Chapter 27

Twenty-Seven

It was indeed dusk by the time the familiar wooded hill of Winchelsea came into view. Madelaine had been leaning forward in her seat for some time, looking past the bobbing postillion to the road ahead, hands braced on the seat either side of her legs.

There was the church, squat and ancient. Her heart gave a strange leap, both forwards and back, up and down, as though it tried to split itself in two.

Or perhaps that was just the hours of the coach’s swaying travel. She was glad to tap on the glass window, drop it down, and call to the postillion to stop.

She would walk up the hill, she told him, getting out stiffly.

It would spare the horses. He gave her an odd look, eyes flicking to the weight of the coach, to her luggage strapped aboard it, as though wondering what difference it would make.

But gentry folk were gentry folk, so he touched his cap and urged the horses on to walk, straining, up the hill.

Madelaine paused, letting them get ahead.

She would probably overtake them, knowing a shortcut, a footpath that wound up the steeper flank of the hill, through rabbit-bitten grass and humped tussocks, the cupped valley at her back holding the setting sun like a vase of amber. She hitched her skirts and began.

The parsonage was at the back of town anyway, the brown curve of the river cupping the rise to her left.

She couldn’t see the sea from here on the northern slope.

And it was a mile or so to the shore, the marshes starting at the bottom of the cliff on which Winchelsea stood.

She could picture it, though. The light of the sea mellowed at this hour, sprinkled with bronze wave crests, the blinding mirror of liquid lead dimming as the sun moved over to light up a distant sea… a Caribbean sea…

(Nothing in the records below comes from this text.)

-- pv_equiv track=rewrite | github.com/nguyentrungduc9310/azure-screenshoot-to-code | services/api-gateway/app/ai/providers/local_provider.py | _clean_local_response
-- ===== SOURCE A (Python) =====
-- def _clean_local_response(content: str) -> str:
--     """Clean up response from local models"""
--     content = content.strip()
--
--     # Remove common prefixes from local models
--     prefixes_to_remove = [
--         "Assistant:",
--         "AI:",
--         "Response:",
--         "Output:",
--         "Result:"
--     ]
--
--     for prefix in prefixes_to_remove:
--         if content.startswith(prefix):
--             content = content[len(prefix):].strip()
--
--     # Remove repetitive patterns common in local models
--     lines = content.split('\n')
--     cleaned_lines = []
--     prev_line = ""
--     repetition_count = 0
--
--     for line in lines:
--         if line == prev_line:
--             repetition_count += 1
--             if repetition_count < 2:  # Allow one repetition
--                 cleaned_lines.append(line)
--         else:
--             repetition_count = 0
--             cleaned_lines.append(line)
--             prev_line = line
--
--     return '\n'.join(cleaned_lines)
-- ===== SOURCE B (Python) =====
-- def _clean_local_response(content: str) -> str:
--     """Clean up response from local models (run-length scan instead of prev/count state)."""
--     content = content.strip()
--
--     for prefix in ["Assistant:", "AI:", "Response:", "Output:", "Result:"]:
--         if content.startswith(prefix):
--             content = content[len(prefix):].strip()
--
--     # Collapse each run of identical consecutive lines to at most two copies,
--     # scanning run-by-run with two indices instead of carrying prev/count state.
--     lines = content.split('\n')
--     out = []
--     i = 0
--     while i < len(lines):
--         j = i
--         while j < len(lines) and lines[j] == lines[i]:
--             j += 1
--         out.extend([lines[i]] * min(j - i, 2))
--         i = j
--     return '\n'.join(out)
-- ===== Notes on version B (the rewrite author's own statement) =====
-- stated objective: alternative
-- what changed: The stateful prev_line/repetition_count dedup loop is replaced by a run-length scan: two indices find each run of identical consecutive lines and emit min(run,2) copies of it; the prefix stripping stays.
import Mathlib
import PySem

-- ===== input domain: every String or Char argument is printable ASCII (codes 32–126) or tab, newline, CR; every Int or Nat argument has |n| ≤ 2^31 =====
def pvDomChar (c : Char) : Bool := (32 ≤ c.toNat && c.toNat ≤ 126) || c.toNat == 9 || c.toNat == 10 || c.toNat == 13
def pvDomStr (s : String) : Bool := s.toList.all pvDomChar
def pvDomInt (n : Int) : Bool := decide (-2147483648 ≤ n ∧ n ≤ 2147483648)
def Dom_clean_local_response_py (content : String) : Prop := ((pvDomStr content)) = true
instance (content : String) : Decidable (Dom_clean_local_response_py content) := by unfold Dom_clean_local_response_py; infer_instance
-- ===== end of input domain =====

-- B replaces A's stateful prev_line/repetition_count dedup loop by a run-length scan
-- (objective: alternative, same cost); the prefix stripping is unchanged.

-- ===== PORT A =====
def pvPrefixes : List String := ["Assistant:", "AI:", "Response:", "Output:", "Result:"]

-- one step of A's dedup loop over lines, state = (cleaned_lines, prev_line, repetition_count)
def pvStepA (st : List (List Char) × List Char × Nat) (line : List Char) :
    List (List Char) × List Char × Nat :=
  if line = st.2.1 then
    (if st.2.2 + 1 < 2 then st.1 ++ [line] else st.1, st.2.1, st.2.2 + 1)
  else
    (st.1 ++ [line], line, 0)

def clean_local_response_py (content : String) : String :=
  let c0 := PySem.Str.strip content
  let c1 := pvPrefixes.foldl (fun c p =>
    if PySem.Str.startswith c p then PySem.Str.strip (PySem.Str.slice c (some (PySem.Str.len p)) none)
    else c) c0
  -- content.split('\n'): separator is the nonempty literal "\n", so Chars.splitOn is exact
  let lines := PySem.Chars.splitOn c1.toList ['\n']
  String.ofList (PySem.Chars.join ['\n'] (lines.foldl pvStepA ([], [], 0)).1)

-- ===== PORT B =====
-- inner while: length of the run of lines equal to x at the front, and the remainder
def pvTakeRun (x : List Char) : List (List Char) → Nat × List (List Char)
  | [] => (0, [])
  | y :: ys => if y = x then ((pvTakeRun x ys).1 + 1, (pvTakeRun x ys).2) else (0, y :: ys)

theorem pvTakeRun_len (x : List Char) : ∀ ls, (pvTakeRun x ls).2.length ≤ ls.length := by
  intro ls
  induction ls with
  | nil => simp [pvTakeRun]
  | cons y ys ih =>
    by_cases h : y = x <;> simp [pvTakeRun, h]
    omega

-- outer while: emit min(run, 2) copies of each run's line, run by run
def pvRunLoop : List (List Char) → List (List Char)
  | [] => []
  | x :: xs =>
    List.replicate (min ((pvTakeRun x xs).1 + 1) 2) x ++ pvRunLoop (pvTakeRun x xs).2
  termination_by ls => ls.length
  decreasing_by simpa using Nat.lt_succ_of_le (pvTakeRun_len x xs)

def clean_local_response_py_alt (content : String) : String :=
  let c0 := PySem.Str.strip content
  let c1 := pvPrefixes.foldl (fun c p =>
    if PySem.Str.startswith c p then PySem.Str.strip (PySem.Str.slice c (some (PySem.Str.len p)) none)
    else c) c0
  String.ofList (PySem.Chars.join ['\n'] (pvRunLoop (PySem.Chars.splitOn c1.toList ['\n'])))

-- ===== PRECONDITION & SPEC =====
def Spec_clean_local_response_py (content : String) (out : String) : Prop := out = clean_local_response_py_alt content
instance (content : String) (out : String) : Decidable (Spec_clean_local_response_py content out) := by unfold Spec_clean_local_response_py; infer_instance

-- ===== CLAIM (what is proved, stated in full; the proofs are below) =====
def Claim_equal_clean_local_response_py : Prop := ∀ (content : String), Dom_clean_local_response_py content → Spec_clean_local_response_py content (clean_local_response_py content)

-- ===== LEMMAS AND PROOFS =====

-- A's dedup loop as a "rest of the output" function of the remaining lines and the state
def pvG : List (List Char) → List Char → Nat → List (List Char)
  | [], _, _ => []
  | l :: ls, prev, cnt =>
    if l = prev then (if cnt + 1 < 2 then [l] else []) ++ pvG ls prev (cnt + 1)
    else l :: pvG ls l 0

theorem pvFold_eq_pvG (ls : List (List Char)) :
    ∀ acc prev cnt, (ls.foldl pvStepA (acc, prev, cnt)).1 = acc ++ pvG ls prev cnt := by
  induction ls with
  | nil => intro acc prev cnt; simp [pvG]
  | cons l ls ih =>
    intro acc prev cnt
    by_cases h : l = prev
    · by_cases h2 : cnt + 1 < 2 <;>
        simp [pvStepA, pvG, h, h2, ih]
    · simp [pvStepA, pvG, h, ih]

-- the two dedup algorithms agree: in-run (count ≥ 1) and at a fresh line
theorem pvMain : ∀ n (ls : List (List Char)), ls.length ≤ n →
    (∀ prev cnt, pvG ls prev (cnt + 1) = pvRunLoop (pvTakeRun prev ls).2) ∧
    (∀ prev, ls.head? ≠ some prev → pvG ls prev 0 = pvRunLoop ls) := by
  intro n
  induction n with
  | zero =>
    intro ls h
    have : ls = [] := List.length_eq_zero_iff.mp (Nat.le_zero.mp h)
    subst this
    constructor
    · intro prev cnt; simp [pvG, pvTakeRun, pvRunLoop]
    · intro prev _; simp [pvG, pvRunLoop]
  | succ n ih =>
    intro ls h
    match ls with
    | [] =>
      constructor
      · intro prev cnt; simp [pvG, pvTakeRun, pvRunLoop]
      · intro prev _; simp [pvG, pvRunLoop]
    | l :: ls =>
      have hlen : ls.length ≤ n := by simpa using h
      constructor
      · intro prev cnt
        by_cases hp : l = prev
        · subst hp
          have h1 : pvG (l :: ls) l (cnt + 1) = pvG ls l (cnt + 2) := by
            simp [pvG]
          rw [h1, (ih ls hlen).1 l (cnt + 1)]
          simp [pvTakeRun]
        · -- run of prev is empty; goal becomes pvG (l::ls) prev 0-fresh = pvRunLoop (l::ls)
          have h1 : pvTakeRun prev (l :: ls) = (0, l :: ls) := by simp [pvTakeRun, hp]
          rw [h1]
          show pvG (l :: ls) prev (cnt + 1) = pvRunLoop (l :: ls)
          have h2 : pvG (l :: ls) prev (cnt + 1) = l :: pvG ls l 0 := by simp [pvG, hp]
          rw [h2]
          -- now same as the fresh-line case below
          match ls with
          | [] => simp [pvG, pvRunLoop, pvTakeRun]
          | m :: ms =>
            by_cases hm : m = l
            · subst hm
              have h3 : pvG (m :: ms) m 0 = m :: pvG ms m 1 := by simp [pvG]
              have hlen2 : ms.length ≤ n := by simp at h; omega
              rw [h3, (ih ms hlen2).1 m 0]
              rw [pvRunLoop]
              simp [pvTakeRun]
            · have h3 : pvG (m :: ms) l 0 = pvRunLoop (m :: ms) := by
                apply (ih (m :: ms) (by simpa using hlen)).2
                simp [hm]
              rw [h3, pvRunLoop]
              simp [pvTakeRun, hm, pvRunLoop]
      · intro prev hne
        have hp : l ≠ prev := by simp at hne; exact hne
        have h2 : pvG (l :: ls) prev 0 = l :: pvG ls l 0 := by simp [pvG, hp]
        rw [h2]
        match ls with
        | [] => simp [pvG, pvRunLoop, pvTakeRun]
        | m :: ms =>
          by_cases hm : m = l
          · subst hm
            have h3 : pvG (m :: ms) m 0 = m :: pvG ms m 1 := by simp [pvG]
            have hlen2 : ms.length ≤ n := by simp at h; omega
            rw [h3, (ih ms hlen2).1 m 0]
            rw [pvRunLoop]
            simp [pvTakeRun]
          · have h3 : pvG (m :: ms) l 0 = pvRunLoop (m :: ms) := by
              apply (ih (m :: ms) (by simpa using hlen)).2
              simp [hm]
            rw [h3, pvRunLoop]
            simp [pvTakeRun, hm, pvRunLoop]

-- strip leaves no leading whitespace
theorem pvStrip_head (cs : List Char) :
    ∀ c ∈ (PySem.Chars.strip cs).head?, PySem.Chars.isspace c = false := by
  intro c hc
  unfold PySem.Chars.strip PySem.Chars.rstrip PySem.Chars.lstrip at hc
  set l := List.dropWhile PySem.Chars.isspace cs with hl
  -- rstrip l is a prefix of l
  have hpre : (List.dropWhile PySem.Chars.isspace l.reverse).reverse <+: l := by
    have h1 : List.dropWhile PySem.Chars.isspace l.reverse <:+ l.reverse := List.dropWhile_suffix _
    have h2 : (List.dropWhile PySem.Chars.isspace l.reverse).reverse <+: l.reverse.reverse :=
      List.reverse_prefix.mpr (by simpa using h1)
    simpa using h2
  obtain ⟨u, hu⟩ := hpre
  cases hrev : (List.dropWhile PySem.Chars.isspace l.reverse).reverse with
  | nil => rw [hrev] at hc; simp at hc
  | cons d t =>
    rw [hrev] at hc hu
    have hcd : d = c := by simpa using hc
    have hld : l.head? = some c := by rw [← hu]; simp [← hcd]
    have hds := List.head?_dropWhile_not PySem.Chars.isspace cs
    rw [← hl, hld] at hds
    simpa using hds

-- the prefix-stripping fold yields a string with no leading whitespace
theorem pvNoLead_fold (ps : List String) (c0 : String)
    (h : ∀ c ∈ c0.toList.head?, PySem.Chars.isspace c = false) :
    ∀ c ∈ (ps.foldl (fun c p =>
      if PySem.Str.startswith c p then PySem.Str.strip (PySem.Str.slice c (some (PySem.Str.len p)) none)
      else c) c0).toList.head?, PySem.Chars.isspace c = false := by
  induction ps generalizing c0 with
  | nil => simpa using h
  | cons p ps ih =>
    simp only [List.foldl_cons]
    by_cases hs : PySem.Str.startswith c0 p = true
    · rw [if_pos hs]
      apply ih
      intro c hc
      rw [PySem.Str.toList_strip] at hc
      exact pvStrip_head _ c hc
    · rw [if_neg hs]
      exact ih c0 h

theorem pvFoldPrefix_head (s : String) :
    ∀ c ∈ (pvPrefixes.foldl (fun c p =>
      if PySem.Str.startswith c p then PySem.Str.strip (PySem.Str.slice c (some (PySem.Str.len p)) none)
      else c) (PySem.Str.strip s)).toList.head?, PySem.Chars.isspace c = false := by
  apply pvNoLead_fold
  intro c hc
  rw [PySem.Str.toList_strip] at hc
  exact pvStrip_head _ c hc

-- splitOn.go: the accumulator is prepended (reversed)
theorem pvGo_acc (sep : List Char) : ∀ fuel l cur acc,
    PySem.Chars.splitOn.go sep fuel l cur acc
      = acc.reverse ++ PySem.Chars.splitOn.go sep fuel l cur [] := by
  intro fuel
  induction fuel with
  | zero => intro l cur acc; simp [PySem.Chars.splitOn.go]
  | succ fuel ih =>
    intro l cur acc
    cases l with
    | nil => simp [PySem.Chars.splitOn.go]
    | cons c rest =>
      rw [PySem.Chars.splitOn.go, PySem.Chars.splitOn.go]
      by_cases h : sep.isPrefixOf (c :: rest) = true
      · simp only [h, if_true]
        rw [ih _ _ (cur.reverse :: acc), ih _ _ [cur.reverse]]
        simp
      · simp only [eq_false_of_ne_true h]
        exact ih _ _ _

-- splitOn.go with empty accumulator: the first piece extends cur.reverse
theorem pvGo_head (sep : List Char) : ∀ fuel l cur,
    ∃ t rest, PySem.Chars.splitOn.go sep fuel l cur [] = (cur.reverse ++ t) :: rest := by
  intro fuel
  induction fuel with
  | zero => intro l cur; exact ⟨l, [], by simp [PySem.Chars.splitOn.go]⟩
  | succ fuel ih =>
    intro l cur
    cases l with
    | nil => exact ⟨[], [], by simp [PySem.Chars.splitOn.go]⟩
    | cons c rest =>
      rw [PySem.Chars.splitOn.go]
      by_cases h : sep.isPrefixOf (c :: rest) = true
      · simp only [h, if_true]
        rw [pvGo_acc]
        exact ⟨[], PySem.Chars.splitOn.go sep fuel (List.drop sep.length (c :: rest)) [] [], by simp⟩
      · simp only [eq_false_of_ne_true h]
        obtain ⟨t, r, hr⟩ := ih rest (c :: cur)
        exact ⟨c :: t, r, by rw [hr]; simp⟩

-- a string whose head is not '\n' splits into lines whose first line is nonempty
theorem pvSplit_head (c : Char) (t : List Char) (h : c ≠ '\n') :
    (PySem.Chars.splitOn (c :: t) ['\n']).head? ≠ some [] := by
  rw [PySem.Chars.splitOn, PySem.Chars.splitOn.go]
  have hp : ['\n'].isPrefixOf (c :: t) = false := by
    simp [List.isPrefixOf]
    exact fun hh => absurd hh.symm h
  simp only [List.length_cons, hp, if_false, Bool.false_eq_true]
  obtain ⟨tt, rest, hr⟩ := pvGo_head ['\n'] (t.length + 1) t [c]
  rw [hr]
  simp

-- ===== VERDICT (by name: the statement is the Claim_ definition above) =====
theorem pvDedup_eq (ls : List (List Char)) (h : ls.head? ≠ some [] ∨ ls = [[]]) :
    (ls.foldl pvStepA ([], [], 0)).1 = pvRunLoop ls := by
  rw [pvFold_eq_pvG ls [] [] 0, List.nil_append]
  rcases h with h | h
  · exact (pvMain ls.length ls le_rfl).2 [] h
  · subst h
    show pvG [[]] [] 0 = pvRunLoop [[]]
    rw [pvRunLoop]
    simp [pvG, pvTakeRun, pvRunLoop]

theorem clean_local_response_py_spec : Claim_equal_clean_local_response_py := by
  intro content _
  set c1 := pvPrefixes.foldl (fun c p =>
    if PySem.Str.startswith c p then PySem.Str.strip (PySem.Str.slice c (some (PySem.Str.len p)) none)
    else c) (PySem.Str.strip content) with hc1
  have hhead : (PySem.Chars.splitOn c1.toList ['\n']).head? ≠ some [] ∨
      PySem.Chars.splitOn c1.toList ['\n'] = [[]] := by
    cases hl : c1.toList with
    | nil =>
      right
      rfl
    | cons c t =>
      left
      have hsp : PySem.Chars.isspace c = false := by
        have := pvFoldPrefix_head content c
        rw [← hc1, hl] at this
        exact this (by simp)
      have hne : c ≠ '\n' := by
        intro hcn
        rw [hcn] at hsp
        exact absurd hsp (by decide)
      exact pvSplit_head c t hne
  show String.ofList (PySem.Chars.join ['\n']
        ((PySem.Chars.splitOn c1.toList ['\n']).foldl pvStepA ([], [], 0)).1)
      = String.ofList (PySem.Chars.join ['\n'] (pvRunLoop (PySem.Chars.splitOn c1.toList ['\n'])))
  rw [pvDedup_eq _ hhead]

She passed a copse of spindly pines. They did better here on the leeward side of the hill, protected somewhat from the fierce shore breezes.

It was all softer here, domestic, really, compared to the wild marsh.

Brambles were growing, green and vigorous, soon to be starred with white blossom.

Their cousins, the wild roses, sprawled higher, prettier, reaching for the sun.

Moss grew in the old flint walls of the first houses she passed.

She turned right, onto the lane, hearing the coach some distance behind her, still straining up the hill.

Her thigh muscles burned. She had climbed quickly. Now she breathed hard, touching the trunk of an old oak as she passed, knowing every tree and branch that canopied the lane. And there…there was the turning on the right, her home at the end of it.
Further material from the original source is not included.